(Records from a collection)
>>>

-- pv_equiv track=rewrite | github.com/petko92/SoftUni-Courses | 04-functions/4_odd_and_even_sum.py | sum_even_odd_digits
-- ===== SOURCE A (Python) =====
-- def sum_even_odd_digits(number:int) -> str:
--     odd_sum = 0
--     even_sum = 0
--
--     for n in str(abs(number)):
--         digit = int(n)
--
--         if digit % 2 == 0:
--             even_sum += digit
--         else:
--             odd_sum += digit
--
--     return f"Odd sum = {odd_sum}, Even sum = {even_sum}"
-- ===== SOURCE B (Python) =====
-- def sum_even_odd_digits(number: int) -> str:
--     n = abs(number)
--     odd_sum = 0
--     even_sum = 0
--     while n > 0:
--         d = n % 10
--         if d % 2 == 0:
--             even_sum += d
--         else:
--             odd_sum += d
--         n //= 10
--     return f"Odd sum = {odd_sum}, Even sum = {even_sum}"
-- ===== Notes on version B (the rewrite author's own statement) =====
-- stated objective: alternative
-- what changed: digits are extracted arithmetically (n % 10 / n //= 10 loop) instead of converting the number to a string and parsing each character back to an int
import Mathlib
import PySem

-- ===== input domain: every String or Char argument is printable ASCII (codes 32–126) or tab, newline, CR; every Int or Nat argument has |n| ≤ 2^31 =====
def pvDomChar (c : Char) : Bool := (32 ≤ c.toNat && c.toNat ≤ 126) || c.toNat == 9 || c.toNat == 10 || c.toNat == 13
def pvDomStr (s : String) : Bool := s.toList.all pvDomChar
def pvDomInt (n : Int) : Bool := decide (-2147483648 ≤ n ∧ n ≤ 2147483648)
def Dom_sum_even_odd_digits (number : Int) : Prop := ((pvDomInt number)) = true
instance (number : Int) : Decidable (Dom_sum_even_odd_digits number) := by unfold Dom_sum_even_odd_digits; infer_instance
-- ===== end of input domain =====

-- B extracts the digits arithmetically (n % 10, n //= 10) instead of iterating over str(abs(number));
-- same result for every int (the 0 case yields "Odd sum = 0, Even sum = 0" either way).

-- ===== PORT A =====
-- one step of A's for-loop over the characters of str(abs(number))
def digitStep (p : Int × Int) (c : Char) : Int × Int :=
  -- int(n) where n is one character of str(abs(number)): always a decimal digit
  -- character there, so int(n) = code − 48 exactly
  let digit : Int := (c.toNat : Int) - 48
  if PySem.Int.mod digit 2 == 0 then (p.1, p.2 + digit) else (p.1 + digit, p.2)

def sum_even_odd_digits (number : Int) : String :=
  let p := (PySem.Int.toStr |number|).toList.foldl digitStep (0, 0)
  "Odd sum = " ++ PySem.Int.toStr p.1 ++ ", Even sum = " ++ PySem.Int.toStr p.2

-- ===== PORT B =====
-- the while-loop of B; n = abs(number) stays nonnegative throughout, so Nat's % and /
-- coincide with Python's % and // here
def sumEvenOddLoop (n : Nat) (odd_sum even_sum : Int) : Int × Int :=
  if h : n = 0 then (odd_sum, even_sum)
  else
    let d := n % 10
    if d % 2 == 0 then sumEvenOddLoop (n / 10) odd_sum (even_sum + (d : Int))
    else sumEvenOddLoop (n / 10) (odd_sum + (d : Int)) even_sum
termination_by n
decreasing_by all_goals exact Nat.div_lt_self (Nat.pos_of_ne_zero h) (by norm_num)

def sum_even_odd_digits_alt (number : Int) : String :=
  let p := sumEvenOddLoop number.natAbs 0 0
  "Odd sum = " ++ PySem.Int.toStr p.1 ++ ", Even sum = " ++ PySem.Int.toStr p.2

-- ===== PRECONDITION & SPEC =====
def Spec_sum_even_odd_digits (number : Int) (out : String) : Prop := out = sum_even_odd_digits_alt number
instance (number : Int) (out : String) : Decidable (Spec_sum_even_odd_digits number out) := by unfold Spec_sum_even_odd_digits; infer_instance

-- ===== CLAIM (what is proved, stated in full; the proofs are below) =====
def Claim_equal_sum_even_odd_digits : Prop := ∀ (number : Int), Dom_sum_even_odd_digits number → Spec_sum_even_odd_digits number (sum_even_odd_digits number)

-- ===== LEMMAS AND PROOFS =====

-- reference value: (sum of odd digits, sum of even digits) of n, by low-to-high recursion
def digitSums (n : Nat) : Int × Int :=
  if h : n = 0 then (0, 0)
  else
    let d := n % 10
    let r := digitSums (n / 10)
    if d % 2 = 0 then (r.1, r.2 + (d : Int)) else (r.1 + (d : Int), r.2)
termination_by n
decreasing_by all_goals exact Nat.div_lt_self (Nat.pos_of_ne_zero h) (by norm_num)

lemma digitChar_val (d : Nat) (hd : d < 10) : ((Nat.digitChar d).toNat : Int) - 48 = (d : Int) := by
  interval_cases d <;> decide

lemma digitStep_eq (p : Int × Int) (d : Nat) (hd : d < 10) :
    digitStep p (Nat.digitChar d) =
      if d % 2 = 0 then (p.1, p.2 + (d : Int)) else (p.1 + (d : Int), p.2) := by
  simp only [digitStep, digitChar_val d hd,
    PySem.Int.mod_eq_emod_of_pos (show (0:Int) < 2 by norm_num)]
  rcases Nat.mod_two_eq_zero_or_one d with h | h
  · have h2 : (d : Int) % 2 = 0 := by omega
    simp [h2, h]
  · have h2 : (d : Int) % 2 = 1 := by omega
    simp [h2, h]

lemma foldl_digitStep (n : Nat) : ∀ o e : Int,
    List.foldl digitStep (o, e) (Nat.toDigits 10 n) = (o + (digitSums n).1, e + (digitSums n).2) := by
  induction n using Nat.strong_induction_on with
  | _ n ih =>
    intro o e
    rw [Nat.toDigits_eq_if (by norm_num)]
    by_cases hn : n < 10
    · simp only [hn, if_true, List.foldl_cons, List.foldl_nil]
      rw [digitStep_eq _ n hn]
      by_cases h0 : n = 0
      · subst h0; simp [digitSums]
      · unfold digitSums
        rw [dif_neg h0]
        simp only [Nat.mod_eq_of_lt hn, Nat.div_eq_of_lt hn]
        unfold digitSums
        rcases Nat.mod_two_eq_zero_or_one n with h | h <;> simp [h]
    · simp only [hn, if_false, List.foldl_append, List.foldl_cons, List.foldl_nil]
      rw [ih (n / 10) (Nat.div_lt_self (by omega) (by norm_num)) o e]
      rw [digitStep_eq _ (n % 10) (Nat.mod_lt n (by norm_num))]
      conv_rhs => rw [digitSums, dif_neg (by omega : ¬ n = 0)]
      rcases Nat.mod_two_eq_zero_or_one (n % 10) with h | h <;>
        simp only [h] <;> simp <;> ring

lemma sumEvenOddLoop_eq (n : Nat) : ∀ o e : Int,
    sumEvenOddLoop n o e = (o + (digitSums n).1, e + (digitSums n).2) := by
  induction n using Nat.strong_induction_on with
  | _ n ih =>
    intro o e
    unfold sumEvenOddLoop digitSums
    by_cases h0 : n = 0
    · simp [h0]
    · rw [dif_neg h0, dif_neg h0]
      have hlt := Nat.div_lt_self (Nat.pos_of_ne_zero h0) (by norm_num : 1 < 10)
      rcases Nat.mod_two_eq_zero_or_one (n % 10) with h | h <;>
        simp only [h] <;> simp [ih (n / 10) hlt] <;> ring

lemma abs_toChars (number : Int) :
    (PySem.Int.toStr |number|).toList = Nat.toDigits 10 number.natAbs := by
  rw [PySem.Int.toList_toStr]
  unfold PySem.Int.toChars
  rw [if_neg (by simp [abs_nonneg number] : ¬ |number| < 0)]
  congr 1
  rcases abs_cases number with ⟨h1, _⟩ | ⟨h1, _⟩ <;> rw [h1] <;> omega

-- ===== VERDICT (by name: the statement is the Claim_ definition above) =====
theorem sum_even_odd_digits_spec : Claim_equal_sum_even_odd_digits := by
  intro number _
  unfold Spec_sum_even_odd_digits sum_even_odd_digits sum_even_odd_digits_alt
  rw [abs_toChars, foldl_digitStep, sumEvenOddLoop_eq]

<<<

• AIM OF THE EXERCISE
Please output exactly the lines between the one holding "instance (number : Int) : Decidable" and the one holding "-- B extracts" in the records above, inclusive, and nothing more.

• RESPONSE TO THIS EXERCISE
instance (number : Int) : Decidable (Dom_sum_even_odd_digits number) := by unfold Dom_sum_even_odd_digits; infer_instance
-- ===== end of input domain =====

-- B extracts the digits arithmetically (n % 10, n //= 10) instead of iterating over str(abs(number));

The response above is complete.